How do you calculate the concentration of iodate ions in a saturated solution of lead (II) iodate, #Pb(IO_3)_2#? The #K_(sp) = 2.6 xx 10^(-13)#?

1 Answer
Jun 30, 2017

#["IO"_3^(-)] = 8.0 * 10^(-5)# #"M"#

Explanation:

The idea here is that lead(II) iodate is considered insoluble in water, so right from the start, you should expect to find a very low concentration of iodate anions, #"IO"_3^(-)#, in a saturated solution of lead(II) iodate.

The dissociation equilibrium that describes the dissociation of lead(II) iodate looks like this

#"Pb"("IO"_ 3)_ (2(s)) rightleftharpoons "Pb"_ ((aq))^(2+) + color(red)(2)"IO"_ (3(aq))^(-)#

Notice that every mole of lead(II) iodate that dissociates produces #1# mole of lead(II) cations and #color(red)(2)# moles of iodate anions in solution.

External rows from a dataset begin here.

-- pv_equiv track=rewrite | github.com/rbyrne30/Fun_Programs | largestSquare/largestSquare.py | getMaxConsecutive
-- ===== SOURCE A (Python) =====
-- def getMaxConsecutive(L):
--     max = 0;
--     count = 0;
--     countIndex = 0;
--     for i in range(len(L)):
--         if L[i] == '1':
--             count += 1
--             if count > max:
--                 countIndex = i
--                 max = count
--         else:
--             count = 0
--         max = max if max > count else count
--     return max, countIndex-max+1
-- ===== SOURCE B (Python) =====
-- def _runs(L):
--     # run-length encode L by whether each element equals '1'
--     runs = []
--     i = 0
--     n = len(L)
--     while i < n:
--         one = (L[i] == '1')
--         j = i + 1
--         while j < n and (L[j] == '1') == one:
--             j += 1
--         runs.append((one, j - i))
--         i = j
--     return runs
--
-- def getMaxConsecutive(L):
--     best, best_end, i = 0, 0, 0
--     for one, n in _runs(L):
--         if one and n > best:
--             best, best_end = n, i + n - 1
--         i += n
--     return best, best_end - best + 1
-- ===== Notes on version B (the rewrite author's own statement) =====
-- stated objective: alternative
-- what changed: B first run-length encodes L into maximal runs (flag, length) and then folds once over the runs, updating the best run length and its end index per run, instead of A's per-element scan that maintains a running count and updates the maximum at every element.
import Mathlib
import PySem

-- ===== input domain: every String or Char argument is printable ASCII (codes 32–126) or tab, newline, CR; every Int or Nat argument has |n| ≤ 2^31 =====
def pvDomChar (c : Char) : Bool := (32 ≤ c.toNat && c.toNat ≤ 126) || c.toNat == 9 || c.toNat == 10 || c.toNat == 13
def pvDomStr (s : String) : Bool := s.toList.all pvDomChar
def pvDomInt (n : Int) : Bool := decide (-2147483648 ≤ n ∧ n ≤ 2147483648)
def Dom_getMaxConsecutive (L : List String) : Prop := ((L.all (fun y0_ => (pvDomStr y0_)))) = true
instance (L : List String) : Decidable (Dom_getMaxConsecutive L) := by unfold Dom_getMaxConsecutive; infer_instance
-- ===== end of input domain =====

-- B re-implements A as a run-length encoding pass followed by a fold over the runs
-- (objective: alternative decomposition, same O(n) cost); return values proved equal.

-- ===== PORT A =====
def getMaxConsecutive (L : List String) : Int × Int :=
  let s :=
    (PySem.List.pyRange 0 (L.length : Int) 1).foldl
      (fun (s : Int × Int × Int) (i : Int) =>
        let mx := s.1
        let count := s.2.1
        let countIndex := s.2.2
        let s' :=
          if PySem.List.pyGetD L i "" == "1" then
            let count := count + 1
            if count > mx then (count, count, i) else (mx, count, countIndex)
          else
            (mx, (0 : Int), countIndex)
        ((if s'.1 > s'.2.1 then s'.1 else s'.2.1), s'.2.1, s'.2.2))
      ((0 : Int), (0 : Int), (0 : Int))
  (s.1, s.2.2 - s.1 + 1)

-- ===== PORT B =====
-- B-side helper: run-length encode L by whether each element equals "1" (Source B's _runs)
def pvRuns (L : List String) : List (Bool × Int) :=
  match L with
  | [] => []
  | x :: xs =>
    let one := x == "1"
    let t := xs.takeWhile (fun y => (y == "1") == one)
    let r := xs.dropWhile (fun y => (y == "1") == one)
    (one, (t.length + 1 : Int)) :: pvRuns r
termination_by L.length
decreasing_by
  simp only [List.length_cons]
  exact Nat.lt_succ_of_le (List.length_dropWhile_le _ _)

def getMaxConsecutive_alt (L : List String) : Int × Int :=
  let s :=
    (pvRuns L).foldl
      (fun (s : Int × Int × Int) (r : Bool × Int) =>
        if r.1 && decide (r.2 > s.1) then (r.2, s.2.2 + r.2 - 1, s.2.2 + r.2)
        else (s.1, s.2.1, s.2.2 + r.2))
      ((0 : Int), (0 : Int), (0 : Int))
  (s.1, s.2.1 - s.1 + 1)

-- ===== PRECONDITION & SPEC =====
def Spec_getMaxConsecutive (L : List String) (out : Int × Int) : Prop := out = getMaxConsecutive_alt L
instance (L : List String) (out : Int × Int) : Decidable (Spec_getMaxConsecutive L out) := by unfold Spec_getMaxConsecutive; infer_instance

-- ===== CLAIM (what is proved, stated in full; the proofs are below) =====
def Claim_equal_getMaxConsecutive : Prop := ∀ (L : List String), Dom_getMaxConsecutive L → Spec_getMaxConsecutive L (getMaxConsecutive L)

-- ===== LEMMAS AND PROOFS =====

-- A's loop step, on (index, element) pairs (proof-side name for the port's lambda)
def pvA (s : Int × Int × Int) (p : Int × String) : Int × Int × Int :=
  let s' :=
    if p.2 == "1" then
      if s.2.1 + 1 > s.1 then (s.2.1 + 1, s.2.1 + 1, p.1) else (s.1, s.2.1 + 1, s.2.2)
    else
      (s.1, (0 : Int), s.2.2)
  ((if s'.1 > s'.2.1 then s'.1 else s'.2.1), s'.2.1, s'.2.2)

-- B's loop step (proof-side name for the port's lambda)
def pvB (s : Int × Int × Int) (r : Bool × Int) : Int × Int × Int :=
  if r.1 && decide (r.2 > s.1) then (r.2, s.2.2 + r.2 - 1, s.2.2 + r.2)
  else (s.1, s.2.1, s.2.2 + r.2)

lemma bridgeA (L : List String) :
    getMaxConsecutive L =
      (let s := (PySem.List.enumerate L 0).foldl pvA ((0:Int), (0:Int), (0:Int))
       (s.1, s.2.2 - s.1 + 1)) := by
  unfold getMaxConsecutive
  rw [PySem.List.enumerate_eq_map_pyRange (d := "")]
  rw [List.foldl_map]
  rfl

lemma ones_fold (xs : List String) (h : ∀ x ∈ xs, x = "1") :
    ∀ (mx c ci b : Int), 0 ≤ c → c ≤ mx →
    (PySem.List.enumerate xs b).foldl pvA (mx, c, ci) =
      ((if c + xs.length > mx then c + (xs.length : Int) else mx), c + (xs.length : Int),
       if c + (xs.length : Int) > mx then b + xs.length - 1 else ci) := by
  induction xs with
  | nil =>
    intro mx c ci b hc hcm
    simp only [PySem.List.enumerate_nil, List.foldl_nil, List.length_nil]
    simp only [Prod.mk.injEq]
    refine ⟨?_, ?_, ?_⟩ <;> (try split_ifs) <;> omega
  | cons x xs ih =>
    intro mx c ci b hc hcm
    have hx : x = "1" := h x (by simp)
    have hall : ∀ y ∈ xs, y = "1" := fun y hy => h y (by simp [hy])
    rw [PySem.List.enumerate_cons, List.foldl_cons]
    have hstep : pvA (mx, c, ci) (b, x) =
        (if c + 1 > mx then (c + 1, c + 1, b) else (mx, c + 1, ci)) := by
      simp only [pvA, hx]
      split_ifs <;> simp_all <;> try omega
    rw [hstep]
    by_cases hgt : c + 1 > mx
    · rw [if_pos hgt, ih hall (c+1) (c+1) b (b+1) (by omega) (by omega)]
      simp only [List.length_cons, Prod.mk.injEq]
      push_cast
      refine ⟨?_, ?_, ?_⟩ <;> (try split_ifs) <;> omega
    · rw [if_neg hgt, ih hall mx (c+1) ci (b+1) (by omega) (by omega)]
      simp only [List.length_cons, Prod.mk.injEq]
      push_cast
      refine ⟨?_, ?_, ?_⟩ <;> (try split_ifs) <;> omega

lemma nonones_fold (xs : List String) (h : ∀ x ∈ xs, x ≠ "1") :
    ∀ (mx c ci b : Int), 0 ≤ c → c ≤ mx →
    (PySem.List.enumerate xs b).foldl pvA (mx, c, ci) =
      (mx, if xs = [] then c else 0, ci) := by
  induction xs with
  | nil => intro mx c ci b hc hcm; simp [PySem.List.enumerate_nil]
  | cons x xs ih =>
    intro mx c ci b hc hcm
    have hx : (x == "1") = false := by
      simp only [beq_eq_false_iff_ne]; exact h x (by simp)
    have hall : ∀ y ∈ xs, y ≠ "1" := fun y hy => h y (by simp [hy])
    rw [PySem.List.enumerate_cons, List.foldl_cons]
    have hstep : pvA (mx, c, ci) (b, x) = (mx, 0, ci) := by
      simp only [pvA, hx]
      split_ifs <;> simp_all <;> try omega
    rw [hstep, ih hall mx 0 ci (b+1) (by omega) (by omega)]
    simp

lemma head?_dropWhile_false {α : Type} (p : α → Bool) (l : List α) :
    ∀ y, (l.dropWhile p).head? = some y → p y = false := by
  induction l with
  | nil => intro y hy; simp at hy
  | cons x xs ih =>
    intro y hy
    by_cases hp : p x = true
    · rw [List.dropWhile_cons_of_pos hp] at hy; exact ih y hy
    · rw [List.dropWhile_cons_of_neg hp] at hy
      simp at hy; subst hy; simpa using hp

lemma main_fold : ∀ (n : Nat) (L : List String), L.length ≤ n →
    ∀ (mx c ci b : Int), 0 ≤ c → c ≤ mx →
    (c = 0 ∨ ∀ y, L.head? = some y → y ≠ "1") →
    (((PySem.List.enumerate L b).foldl pvA (mx, c, ci)).1,
     ((PySem.List.enumerate L b).foldl pvA (mx, c, ci)).2.2) =
    (((pvRuns L).foldl pvB (mx, ci, b)).1,
     ((pvRuns L).foldl pvB (mx, ci, b)).2.1) := by
  intro n
  induction n with
  | zero =>
    intro L hL mx c ci b hc hcm _
    have : L = [] := List.eq_nil_of_length_eq_zero (Nat.le_zero.mp hL)
    subst this
    simp [PySem.List.enumerate_nil, pvRuns]
  | succ n ih =>
    intro L hL mx c ci b hc hcm hdisj
    cases L with
    | nil => simp [PySem.List.enumerate_nil, pvRuns]
    | cons x xs =>
      set p : String → Bool := fun y => (y == "1") == (x == "1") with hp
      have hsplit : x :: xs = (x :: xs.takeWhile p) ++ xs.dropWhile p := by
        simp [List.takeWhile_append_dropWhile]
      have hrlen : (xs.dropWhile p).length ≤ n := by
        have := List.length_dropWhile_le p xs
        simp only [List.length_cons] at hL; omega
      have hrhead : ∀ y, (xs.dropWhile p).head? = some y → p y = false :=
        head?_dropWhile_false p xs
      have hruns : pvRuns (x :: xs) =
          ((x == "1"), ((xs.takeWhile p).length + 1 : Int)) :: pvRuns (xs.dropWhile p) := by
        rw [pvRuns]
      rw [hruns, List.foldl_cons]
      conv_lhs => rw [show (x :: xs) = (x :: xs.takeWhile p) ++ xs.dropWhile p from hsplit]
      rw [PySem.List.enumerate_append, List.foldl_append]
      by_cases hx : (x == "1") = true
      · -- a run of ones
        have hx' : x = "1" := by simpa using hx
        have hc0 : c = 0 := by
          rcases hdisj with h0 | hh
          · exact h0
          · exact absurd hx' (hh x rfl)
        subst hc0
        have hones : ∀ y ∈ x :: xs.takeWhile p, y = "1" := by
          intro y hy
          rcases List.mem_cons.mp hy with rfl | hy'
          · exact hx'
          · have := List.mem_takeWhile_imp hy'
            rw [hp] at this; simp only [hx] at this; simpa using this
        have hrh : ∀ y, (xs.dropWhile p).head? = some y → y ≠ "1" := by
          intro y hy
          have := hrhead y hy
          rw [hp] at this; simp only [hx] at this
          simpa using this
        rw [ones_fold _ hones mx 0 ci b le_rfl hcm]
        have hstepB : pvB (mx, ci, b) ((x == "1"), ((xs.takeWhile p).length : Int) + 1) =
            (if ((xs.takeWhile p).length : Int) + 1 > mx then
              (((xs.takeWhile p).length : Int) + 1, b + (((xs.takeWhile p).length : Int) + 1) - 1,
               b + (((xs.takeWhile p).length : Int) + 1))
             else (mx, ci, b + (((xs.takeWhile p).length : Int) + 1))) := by
          simp only [pvB, hx, Bool.true_and, decide_eq_true_eq]
        rw [hstepB]
        simp only [List.length_cons, zero_add]
        push_cast
        by_cases hkm : ((xs.takeWhile p).length : Int) + 1 > mx
        · simp only [if_pos hkm]
          exact ih (xs.dropWhile p) hrlen (((xs.takeWhile p).length : Int) + 1)
            (((xs.takeWhile p).length : Int) + 1) (b + (((xs.takeWhile p).length : Int) + 1) - 1)
            (b + (((xs.takeWhile p).length : Int) + 1)) (by omega) (by omega) (Or.inr hrh)
        · simp only [if_neg hkm]
          exact ih (xs.dropWhile p) hrlen mx (((xs.takeWhile p).length : Int) + 1) ci
            (b + (((xs.takeWhile p).length : Int) + 1)) (by omega) (by omega) (Or.inr hrh)
      · -- a run of non-ones
        have hx' : x ≠ "1" := by simpa using hx
        have hxf : (x == "1") = false := by simpa using hx
        have hnon : ∀ y ∈ x :: xs.takeWhile p, y ≠ "1" := by
          intro y hy
          rcases List.mem_cons.mp hy with rfl | hy'
          · exact hx'
          · have := List.mem_takeWhile_imp hy'
            rw [hp] at this; simp only [hxf] at this; simpa using this
        rw [nonones_fold _ hnon mx c ci b hc hcm]
        rw [if_neg (by simp : ¬ (x :: xs.takeWhile p) = [])]
        have hstepB : pvB (mx, ci, b) ((x == "1"), ((xs.takeWhile p).length : Int) + 1) =
            (mx, ci, b + (((xs.takeWhile p).length : Int) + 1)) := by
          simp [pvB, hxf]
        rw [hstepB]
        simp only [List.length_cons]
        push_cast
        exact ih (xs.dropWhile p) hrlen mx 0 ci (b + (((xs.takeWhile p).length : Int) + 1))
          le_rfl (by omega) (Or.inl rfl)

-- ===== VERDICT (by name: the statement is the Claim_ definition above) =====
theorem getMaxConsecutive_spec : Claim_equal_getMaxConsecutive := by
  intro L _
  unfold Spec_getMaxConsecutive
  rw [bridgeA]
  unfold getMaxConsecutive_alt
  have h := main_fold L.length L le_rfl 0 0 0 0 le_rfl le_rfl (Or.inl rfl)
  simp only [Prod.mk.injEq] at h
  show ((((PySem.List.enumerate L 0).foldl pvA (0,0,0)).1,
        ((PySem.List.enumerate L 0).foldl pvA (0,0,0)).2.2 -
        ((PySem.List.enumerate L 0).foldl pvA (0,0,0)).1 + 1) : Int × Int) = _
  rw [h.1, h.2]
  rfl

This means that, at equilibrium, a saturated solution of lead(II) iodate will have

#["IO"_3^(-)] = color(red)(2) * ["Pb"^(2+)]#

Now, the solubility product constant for this dissociation equilibrium looks like this

#K_(sp) = ["Pb"^(2+)] * ["IO"_3^(-)]^color(red)(2)#

If you take #s# to be the concentration of lead(II) cations in the solution, i.e. the molar solubility of the salt, you can say that you have

#K_(sp) = s * (color(red)(2)s)^color(red)(2)#

which is equivalent to

#2.6 * 10^(-13) = 4s^3#

Rearrange to solve for #s#

#s = root(3)( (2.6 * 10^(-13))/4) = 4.02 * 10^(-5)#

This means that a saturated solution of lead(II) iodate will have

#["Pb"^(2+)] = 4.02 * 10^(-5)# #"M"#

and

#["IO"_3^(-)] = color(red)(2) * 4.02 * 10^(-5)color(white)(.)"M" = color(darkgreen)(ul(color(black)(8.0 * 10^(-5)color(white)(.)"M")))#

I'll leave the answer rounded to two sig figs.